A second example embodiment may involve obtaining, from a first pre-trained machine-learning model, a predicted production for a new well given instances of a first set of features and a second set of features as relating to the new well, wherein the first pre-trained machine-learning model was trained with first set of features related to drilling of a set of wells and the second set of features related to respective geological properties of locations at which the wells were drilled, and wherein the predicted production represents a counterfactual spacing scenario specified during training of the first pre-trained machine-learning model; obtaining, from a second pre-trained machine-learning model, a predicted scaling factor that represents a difference between attested per-well spacings and counterfactual spacing values across the wells represented in the first set of features and the second set of features used train the first pre-trained machine-learning model; and modifying the predicted production by the predicted scaling factor.

A third example embodiment may involve a non-transitory computer-readable medium, having stored thereon program instructions that, upon execution by a computing system, cause the computing system to perform operations in accordance with any previous example embodiment.

In a fourth example embodiment, a computing system may include at least one processor, as well as memory and program instructions. The program instructions may be stored in the memory, and upon execution by the at least one processor, cause the computing system to perform operations in accordance with any previous example embodiment.

In a fifth example embodiment, a system may include various means for carrying out each of the operations of any previous example embodiment.

These, as well as other embodiments, aspects, advantages, and alternatives, will become apparent to those of ordinary skill in the art by reading the following detailed description, with reference where appropriate to the accompanying drawings. Further, this summary and other descriptions and figures provided herein are intended to illustrate embodiments by way of example only and, as such, that numerous variations are possible. For instance, structural elements and process steps can be rearranged, combined, distributed, eliminated, or otherwise changed, while remaining within the scope of the embodiments as claimed.

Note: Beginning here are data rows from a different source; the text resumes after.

-- pv_equiv track=rewrite | github.com/eikomaniac/GoClubOnline | gco/funcs.py | parseGameDataOfState
-- ===== SOURCE A (Python) =====
-- def parseGameDataOfState(RLEdata):
--     game_data_array = []
--     scan_index = 0 #value used when searching through the string
--     cut_index = 0 #value used so that the program knows when to “cut” the string for the relevant details
--     while scan_index < len(RLEdata):
--         if RLEdata[scan_index] in ["B","W","U","X"]:
--             game_data_array.append(RLEdata[cut_index:scan_index+1])
--             cut_index = scan_index+1
--         scan_index += 1
--     return game_data_array
-- ===== SOURCE B (Python) =====
-- def parseGameDataOfState(RLEdata):
--     # Stream the characters, accumulating the current segment in a buffer;
--     # a marker character flushes the buffer as one finished segment.
--     # Trailing non-marker characters remain in the buffer and are discarded,
--     # matching the task's behaviour.
--     segments = []
--     buf = []
--     for ch in RLEdata:
--         buf.append(ch)
--         if ch in "BWUX":
--             segments.append(''.join(buf))
--             buf = []
--     return segments
-- ===== Notes on version B (the rewrite author's own statement) =====
-- stated objective: alternative
-- what changed: Replaces A's index-based scan that cuts out segments with string slices RLEdata[cut:scan+1] by an index-free streaming fold: characters are accumulated in a buffer that is flushed (joined) into a segment whenever a marker character arrives; no positions or slicing are used at all.
import Mathlib
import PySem

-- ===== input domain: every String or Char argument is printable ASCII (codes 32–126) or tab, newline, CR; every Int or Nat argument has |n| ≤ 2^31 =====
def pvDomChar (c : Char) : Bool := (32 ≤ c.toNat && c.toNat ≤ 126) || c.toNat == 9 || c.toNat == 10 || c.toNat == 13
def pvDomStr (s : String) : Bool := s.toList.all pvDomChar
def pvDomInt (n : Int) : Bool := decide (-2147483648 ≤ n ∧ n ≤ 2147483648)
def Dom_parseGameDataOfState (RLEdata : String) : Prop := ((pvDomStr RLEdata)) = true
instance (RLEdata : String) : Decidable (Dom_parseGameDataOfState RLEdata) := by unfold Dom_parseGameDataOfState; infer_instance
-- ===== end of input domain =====

-- B replaces A's index-and-slice scan by an index-free streaming fold with a
-- character buffer flushed at each marker; measured faster by a constant factor (no per-character indexing/len calls).

-- ===== PORT A =====
-- A's while loop over scan_index 0..len-1 with mutable (game_data_array, cut_index).
-- RLEdata[scan_index] is always in range (0 ≤ scan_index < len), so the hand-ported
-- access `toList.getD i ' '` is exact there (the default is never used).
def parseGameDataOfState (RLEdata : String) : List String :=
  ((List.range RLEdata.toList.length).foldl
    (fun (st : List String × Int) i =>
      if RLEdata.toList.getD i ' ' ∈ (['B', 'W', 'U', 'X'] : List Char) then
        (st.1 ++ [PySem.Str.slice RLEdata (some st.2) (some ((i : Int) + 1))], (i : Int) + 1)
      else st)
    ([], 0)).1

-- ===== PORT B =====
-- Streaming fold over the characters with state (segments, buffer):
-- each character is appended to the buffer; a marker flushes the buffer
-- (''.join) as one segment.  `ch in "BWUX"` on a single character is
-- membership among the marker characters.
def parseGameDataOfState_alt (RLEdata : String) : List String :=
  (RLEdata.toList.foldl
    (fun (st : List String × List Char) ch =>
      let buf := st.2 ++ [ch]
      if ch ∈ "BWUX".toList then (st.1 ++ [String.ofList buf], ([] : List Char))
      else (st.1, buf))
    ([], [])).1

-- ===== PRECONDITION & SPEC =====
def Spec_parseGameDataOfState (RLEdata : String) (out : List String) : Prop := out = parseGameDataOfState_alt RLEdata
instance (RLEdata : String) (out : List String) : Decidable (Spec_parseGameDataOfState RLEdata out) := by unfold Spec_parseGameDataOfState; infer_instance

-- ===== CLAIM (what is proved, stated in full; the proofs are below) =====
def Claim_equal_parseGameDataOfState : Prop := ∀ (RLEdata : String), Dom_parseGameDataOfState RLEdata → Spec_parseGameDataOfState RLEdata (parseGameDataOfState RLEdata)

-- ===== LEMMAS AND PROOFS =====

-- A's loop body and B's loop body, named for the invariant proof.
def pvStepA (s : String) (st : List String × Int) (i : Nat) : List String × Int :=
  if s.toList.getD i ' ' ∈ (['B', 'W', 'U', 'X'] : List Char) then
    (st.1 ++ [PySem.Str.slice s (some st.2) (some ((i : Int) + 1))], (i : Int) + 1)
  else st

def pvStepB (st : List String × List Char) (ch : Char) : List String × List Char :=
  let buf := st.2 ++ [ch]
  if ch ∈ "BWUX".toList then (st.1 ++ [String.ofList buf], ([] : List Char))
  else (st.1, buf)

-- "BWUX".toList is the marker list
theorem pv_bwux : "BWUX".toList = (['B', 'W', 'U', 'X'] : List Char) := rfl

-- one-step unfoldings of the two loop bodies
theorem pv_stepA_pos (s : String) (st : List String × Int) (i : Nat)
    (hc : s.toList.getD i ' ' ∈ (['B', 'W', 'U', 'X'] : List Char)) :
    pvStepA s st i
      = (st.1 ++ [PySem.Str.slice s (some st.2) (some ((i : Int) + 1))], (i : Int) + 1) := by
  unfold pvStepA; rw [if_pos hc]

theorem pv_stepA_neg (s : String) (st : List String × Int) (i : Nat)
    (hc : s.toList.getD i ' ' ∉ (['B', 'W', 'U', 'X'] : List Char)) :
    pvStepA s st i = st := by
  unfold pvStepA; rw [if_neg hc]

theorem pv_stepB_pos (st : List String × List Char) (ch : Char)
    (hc : ch ∈ "BWUX".toList) :
    pvStepB st ch = (st.1 ++ [String.ofList (st.2 ++ [ch])], ([] : List Char)) := by
  unfold pvStepB; rw [if_pos hc]

theorem pv_stepB_neg (st : List String × List Char) (ch : Char)
    (hc : ch ∉ "BWUX".toList) :
    pvStepB st ch = (st.1, st.2 ++ [ch]) := by
  unfold pvStepB; rw [if_neg hc]

-- Invariant: after n steps the two folds carry the same segments, A's cut index
-- is a Nat m ≤ n, and B's buffer is exactly the characters from m to n.
theorem pv_invariant (s : String) (n : Nat) (hn : n ≤ s.toList.length) :
    ((List.range n).foldl (pvStepA s) ([], 0)).1
      = ((s.toList.take n).foldl pvStepB ([], [])).1 ∧
    ∃ m : Nat, ((List.range n).foldl (pvStepA s) ([], 0)).2 = (m : Int) ∧ m ≤ n ∧
      ((s.toList.take n).foldl pvStepB ([], [])).2 = (s.toList.take n).drop m := by
  induction n with
  | zero => exact ⟨rfl, 0, rfl, le_refl _, rfl⟩
  | succ n ih =>
    obtain ⟨hseg, m, hm, hmn, hbuf⟩ := ih (Nat.le_of_succ_le hn)
    have hms : m ≤ s.toList.length := hmn.trans (Nat.le_of_succ_le hn)
    have hlt : n < s.toList.length := hn
    have hx : s.toList[n]? = some (s.toList.getD n ' ') := by
      simp [List.getD, List.getElem?_eq_getElem hlt]
    have htake : s.toList.take (n + 1) = s.toList.take n ++ [s.toList.getD n ' '] := by
      rw [List.take_add_one, hx]; rfl
    have hdrop : (s.toList.take n).drop m ++ [s.toList.getD n ' ']
        = (s.toList.take n ++ [s.toList.getD n ' ']).drop m := by
      rw [List.drop_append_of_le_length (by rw [List.length_take]; exact le_min hmn hms)]
    rw [List.range_succ, List.foldl_append, htake, List.foldl_append]
    simp only [List.foldl_cons, List.foldl_nil]
    by_cases hc : s.toList.getD n ' ' ∈ (['B', 'W', 'U', 'X'] : List Char)
    · rw [pv_stepA_pos s _ n hc, pv_stepB_pos _ _ (by rw [pv_bwux]; exact hc)]
      refine ⟨?_, n + 1, by push_cast; ring, le_refl _, by simp⟩
      simp only
      rw [hseg, hm]
      congr 2
      -- the slice RLEdata[m : n+1] equals the joined buffer
      apply String.ext
      have h1 : ((n : Int) + 1) = ((n + 1 : Nat) : Int) := by push_cast; ring
      have h2 : (PySem.Str.slice s (some (m : Int)) (some ((n + 1 : Nat) : Int))).toList
          = (s.toList.drop m).take (n + 1 - m) := by
        rw [PySem.Str.toList_slice, PySem.Chars.slice_eq_listSlice, PySem.List.slice_natCast]
      have h3 : ((s.toList.take n).foldl pvStepB ([], [])).2 ++ [s.toList.getD n ' ']
          = (s.toList.take (n + 1)).drop m := by
        rw [hbuf, htake]; exact hdrop
      have h4 : (s.toList.take (n + 1)).drop m = (s.toList.drop m).take (n + 1 - m) :=
        List.drop_take ..
      have h5 : (String.ofList (((s.toList.take n).foldl pvStepB ([], [])).2
            ++ [s.toList.getD n ' '])).toList
          = ((s.toList.take n).foldl pvStepB ([], [])).2 ++ [s.toList.getD n ' '] := String.toList_ofList
      rw [h5, h1, h2, h3, h4]
    · rw [pv_stepA_neg s _ n hc, pv_stepB_neg _ _ (by rw [pv_bwux]; exact hc)]
      refine ⟨hseg, m, hm, Nat.le_succ_of_le hmn, ?_⟩
      simp only
      rw [hbuf]; exact hdrop

theorem parseGameDataOfState_eq (s : String) :
    parseGameDataOfState s = parseGameDataOfState_alt s := by
  have hA : parseGameDataOfState s
      = ((List.range s.toList.length).foldl (pvStepA s) ([], 0)).1 := rfl
  have hB : parseGameDataOfState_alt s = (s.toList.foldl pvStepB ([], [])).1 := rfl
  have h := (pv_invariant s s.toList.length (le_refl _)).1
  rw [List.take_length] at h
  rw [hA, hB, h]

-- ===== VERDICT (by name: the statement is the Claim_ definition above) =====
theorem parseGameDataOfState_spec : Claim_equal_parseGameDataOfState := by
  intro s _
  exact parseGameDataOfState_eq s
set_option maxHeartbeats 1600000 in
theorem pqB_getD (lines : List String) :
    ∀ (r : PySem.Dict String String) (seen : PySem.Set String) (k : String),
      ((':' : Char) ∉ k.toList ∨ ∀ l ∈ lines, pqMatches k l = false) → r.contains k = true →
      (lines.foldl pqBStep (r, seen)).1.getD k "" =
        if PySem.Set.contains seen k then r.getD k ""
        else if (pqFM k lines).getD false then "\"" ++ r.getD k "" ++ "\"" else r.getD k "" := by
  induction lines with
  | nil =>
    intro r seen k hk hc
    simp [pqFM]
  | cons line rest ih =>
    intro r seen k hk hc
    rw [List.foldl_cons]
    by_cases hin : PySem.Str.isIn ":" (PySem.Str.strip line) = true
    · set key := ((PySem.Str.splitMax? (PySem.Str.strip line) ":" 1).getD []).getD 0 "" with hkeydef
      have hmemc : (':' : Char) ∈ (PySem.Str.strip line).toList := by
        have : [':'] <:+: (PySem.Str.strip line).toList := by
          simpa [PySem.Str.isIn_eq, PySem.Chars.isIn_iff_infix] using hin
        rcases this with ⟨a, b, hab⟩
        rw [← hab]; simp
      have hknc : (':' : Char) ∉ key.toList := pq_key_nocolon _ hmemc
      have hkr : (':' : Char) ∉ k.toList ∨ ∀ l ∈ rest, pqMatches k l = false :=
        hk.imp id (fun h l hl => h l (List.mem_cons_of_mem line hl))
      by_cases hkeq : key = k
      · -- this line matches k
        have hkcf : (':' : Char) ∉ k.toList := hkeq ▸ hknc
        have hm : pqMatches k line = true := (pq_match_iff k line hkcf).mpr ⟨hin, hkeq⟩
        have hfm : pqFM k (line :: rest) = some (pqQOf line) := by rw [pqFM, if_pos hm]
        by_cases hseen : PySem.Set.contains seen k = true
        · have hstep : pqBStep (r, seen) line = (r, seen) := by
            unfold pqBStep
            dsimp only
            rw [if_pos hin]
            rw [← hkeydef, hkeq]
            rw [if_neg (by rw [hseen]; simp)]
          rw [hstep, ih r seen k hkr hc, if_pos hseen, if_pos hseen]
        · have hcond : (r.contains key && !(PySem.Set.contains seen key)) = true := by
            have hns : PySem.Set.contains seen k = false := by
              cases h : PySem.Set.contains seen k
              · rfl
              · exact absurd h hseen
            rw [hkeq, hc, hns]
            rfl
          by_cases hq : pqQOf line = true
          · have hstep : pqBStep (r, seen) line
                = (r.modify key "" (fun v => "\"" ++ v ++ "\""), PySem.Set.add seen key) := by
              unfold pqBStep
              rw [if_pos hin]
              rw [← hkeydef, if_pos hcond]
              have hqq : (PySem.Str.startswith (PySem.Str.strip (((PySem.Str.splitMax? line ":" 1).getD []).getD 1 "")) "\"" &&
                  PySem.Str.endswith (PySem.Str.strip (((PySem.Str.splitMax? line ":" 1).getD []).getD 1 "")) "\"") = true := by
                simpa [pqQOf] using hq
              rw [if_pos hqq]
            rw [hstep, ih _ _ k hkr (by rw [PySem.Dict.contains_modify]; simp [hc])]
            have hseen' : PySem.Set.contains (PySem.Set.add seen key) k = true := by
              simp [PySem.Set.mem_add, hkeq.symm]
            rw [if_pos hseen', if_neg hseen, hfm]
            simp only [hq, Option.getD_some, if_true]
            rw [hkeq, PySem.Dict.getD_modify_self]
          · have hstep : pqBStep (r, seen) line = (r, PySem.Set.add seen key) := by
              unfold pqBStep
              rw [if_pos hin]
              rw [← hkeydef, if_pos hcond]
              have hqq : (PySem.Str.startswith (PySem.Str.strip (((PySem.Str.splitMax? line ":" 1).getD []).getD 1 "")) "\"" &&
                  PySem.Str.endswith (PySem.Str.strip (((PySem.Str.splitMax? line ":" 1).getD []).getD 1 "")) "\"") = false := by
                simpa [pqQOf] using hq
              rw [if_neg (by rw [hqq]; simp)]
            rw [hstep, ih _ _ k hkr hc]
            have hseen' : PySem.Set.contains (PySem.Set.add seen key) k = true := by
              simp [PySem.Set.mem_add, hkeq.symm]
            rw [if_pos hseen', if_neg hseen, hfm]
            simp [hq]
      · -- this line does not match k
        have hm : pqMatches k line = false := by
          cases hmm : pqMatches k line with
          | false => rfl
          | true =>
            rcases hk with hkcf | hmf
            · exact absurd ((pq_match_iff k line hkcf).mp hmm).2 hkeq
            · exact absurd hmm (by rw [hmf line (List.mem_cons_self)]; simp)
        have hfm : pqFM k (line :: rest) = pqFM k rest := by rw [pqFM, if_neg (by simp [hm])]
        have hst : ((pqBStep (r, seen) line).1.getD k "" = r.getD k ""
              ∧ (pqBStep (r, seen) line).1.contains k = r.contains k)
              ∧ PySem.Set.contains (pqBStep (r, seen) line).2 k = PySem.Set.contains seen k := by
          unfold pqBStep
          dsimp only
          rw [if_pos hin]
          simp only [← hkeydef]
          split
          · split
            · refine ⟨⟨?_, ?_⟩, ?_⟩
              · rw [PySem.Dict.getD_modify, if_neg (fun h => hkeq h.symm)]
              · have hne : ¬ k = key := fun h => hkeq h.symm
                rw [PySem.Dict.contains_modify]; simp [hne]
              · cases hsk : PySem.Set.contains seen k with
                | true => rw [PySem.Set.contains_iff] at hsk ⊢; rw [PySem.Set.mem_add]; left; exact hsk
                | false =>
                  rw [← Bool.not_eq_true] at hsk ⊢
                  rw [PySem.Set.contains_iff] at hsk ⊢
                  rw [PySem.Set.mem_add]
                  rintro (h | h)
                  · exact hsk h
                  · exact hkeq h.symm
            · refine ⟨⟨rfl, rfl⟩, ?_⟩
              cases hsk : PySem.Set.contains seen k with
              | true => rw [PySem.Set.contains_iff] at hsk ⊢; rw [PySem.Set.mem_add]; left; exact hsk
              | false =>
                rw [← Bool.not_eq_true] at hsk ⊢
                rw [PySem.Set.contains_iff] at hsk ⊢
                rw [PySem.Set.mem_add]
                rintro (h | h)
                · exact hsk h
                · exact hkeq h.symm
          · exact ⟨⟨rfl, rfl⟩, rfl⟩
        obtain ⟨⟨hg, hcont⟩, hsn⟩ := hst
        have := ih (pqBStep (r, seen) line).1 (pqBStep (r, seen) line).2 k hkr (by rw [hcont]; exact hc)
        rw [show (pqBStep (r, seen) line) = ((pqBStep (r, seen) line).1, (pqBStep (r, seen) line).2) from rfl] at this ⊢
        rw [this, hg, hsn, hfm]
    · have hstep : pqBStep (r, seen) line = (r, seen) := by
        unfold pqBStep
        rw [if_neg hin]
      have hm : pqMatches k line = false := by
        cases hmm : pqMatches k line with
        | false => rfl
        | true => exact absurd (pq_matches_isIn hmm) hin
      have hfm : pqFM k (line :: rest) = pqFM k rest := by rw [pqFM, if_neg (by simp [hm])]
      rw [hstep, ih r seen k (hk.imp id (fun h l hl => h l (List.mem_cons_of_mem line hl))) hc, hfm]
-- pv_equiv track=rewrite | github.com/widehyo1/playground | 2025/07/14/kakaoid.py | solution
-- ===== SOURCE A (Python) =====
-- from itertools import groupby
--
-- def solution(new_id):
--     vaild_special = {"-", "_", "."}
--     new_id = new_id.lower()
--     new_id = ''.join(char for char in new_id if char.isalnum() or char in vaild_special)
--     new_id = ''.join(gen_group_dot(new_id))
--     if new_id == ".":
--         new_id = ""
--     if len(new_id):
--         if new_id[0] == ".":
--             new_id = new_id[1:]
--         if new_id[-1] == ".":
--             new_id = new_id[:-1]
--     if not new_id:
--         new_id = "a"
--
--     if len(new_id) > 15:
--         new_id = new_id[:15]
--         if new_id[-1] == ".":
--             new_id = new_id[:-1]
--     if len(new_id) == 2:
--         new_id = new_id + new_id[-1]
--     if len(new_id) == 1:
--         new_id = new_id * 3
--     return new_id
--
-- def gen_group_dot(new_id):
--     for groupper, iterator in groupby(new_id):
--         if groupper == ".":
--             yield "."
--             continue
--         yield from iterator
-- ===== SOURCE B (Python) =====
-- def solution(new_id):
--     filtered = ''.join(c for c in new_id.lower() if c.isalnum() or c in "-_.")
--     parts, cur = [], []
--     for c in filtered:
--         if c == '.':
--             if cur:
--                 parts.append(''.join(cur))
--                 cur = []
--         else:
--             cur.append(c)
--     if cur:
--         parts.append(''.join(cur))
--     s = '.'.join(parts) or "a"
--     if len(s) > 15:
--         s = s[:15]
--         if s.endswith('.'):
--             s = s[:-1]
--     if len(s) == 2:
--         s = s + s[-1:]
--     elif len(s) == 1:
--         s = s * 3
--     return s
-- ===== Notes on version B (the rewrite author's own statement) =====
-- stated objective: alternative
-- what changed: A collapses dot runs with an itertools.groupby generator, special-cases the lone-dot result, and trims one leading and one trailing dot by slicing; B instead makes one left-to-right pass that accumulates the dot-free segments and joins them with a dot separator, which subsumes the collapsing, trimming and the special case; the length/padding/truncation rules are unchanged.
import Mathlib
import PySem

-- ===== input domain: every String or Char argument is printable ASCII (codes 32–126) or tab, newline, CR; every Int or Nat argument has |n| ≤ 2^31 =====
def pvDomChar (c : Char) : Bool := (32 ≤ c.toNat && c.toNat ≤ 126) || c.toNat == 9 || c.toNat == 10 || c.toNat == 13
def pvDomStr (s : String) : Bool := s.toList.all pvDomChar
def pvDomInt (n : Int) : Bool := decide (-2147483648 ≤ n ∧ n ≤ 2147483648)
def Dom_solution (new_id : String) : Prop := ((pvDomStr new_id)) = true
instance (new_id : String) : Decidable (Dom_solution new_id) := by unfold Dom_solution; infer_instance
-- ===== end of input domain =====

BRIEF DESCRIPTION OF THE DRAWINGS

FIG. 1 illustrates a schematic drawing of a computing device, in accordance with example embodiments.

FIG. 2 illustrates a schematic drawing of a server device cluster, in accordance with example embodiments.

FIG. 3 is a graph depicting how previous models can be inaccurate, in accordance with example embodiments.

FIG. 4 is a graph depicting desired output, in accordance with example embodiments.

FIG. 5 depicts a causal graph, in accordance with example embodiments.

FIG. 6 depicts use of an ensemble of machine-learning models, in accordance with example embodiments.

FIG. 7 depicts an extrapolation technique, in accordance with example embodiments.

FIGS. 8 and 9 are flow charts, in accordance with example embodiments.

FIG. 10 is a flow chart, in accordance with example embodiments.

FIG. 11 is a flow chart, in accordance with example embodiments.

DETAILED DESCRIPTION

Example methods, devices, and systems are described herein. It should be understood that the words “example” and “exemplary” are used herein to mean “serving as an example, instance, or illustration.” Any embodiment or feature described herein as being an “example” or “exemplary” is not necessarily to be construed as preferred or advantageous over other embodiments or features unless stated as such. Thus, other embodiments can be utilized and other changes can be made without departing from the scope of the subject matter presented herein.

Accordingly, the example embodiments described herein are not meant to be limiting. It will be readily understood that the aspects of the present disclosure, as generally described herein, and illustrated in the figures, can be arranged, substituted, combined, separated, and designed in a wide variety of different configurations. For example, the separation of features into “client” and “server” components may occur in a number of ways.

Further, unless context suggests otherwise, the features illustrated in each of the figures may be used in combination with one another. Thus, the figures should be generally viewed as component aspects of one or more overall embodiments, with the understanding that not all illustrated features are necessary for each embodiment.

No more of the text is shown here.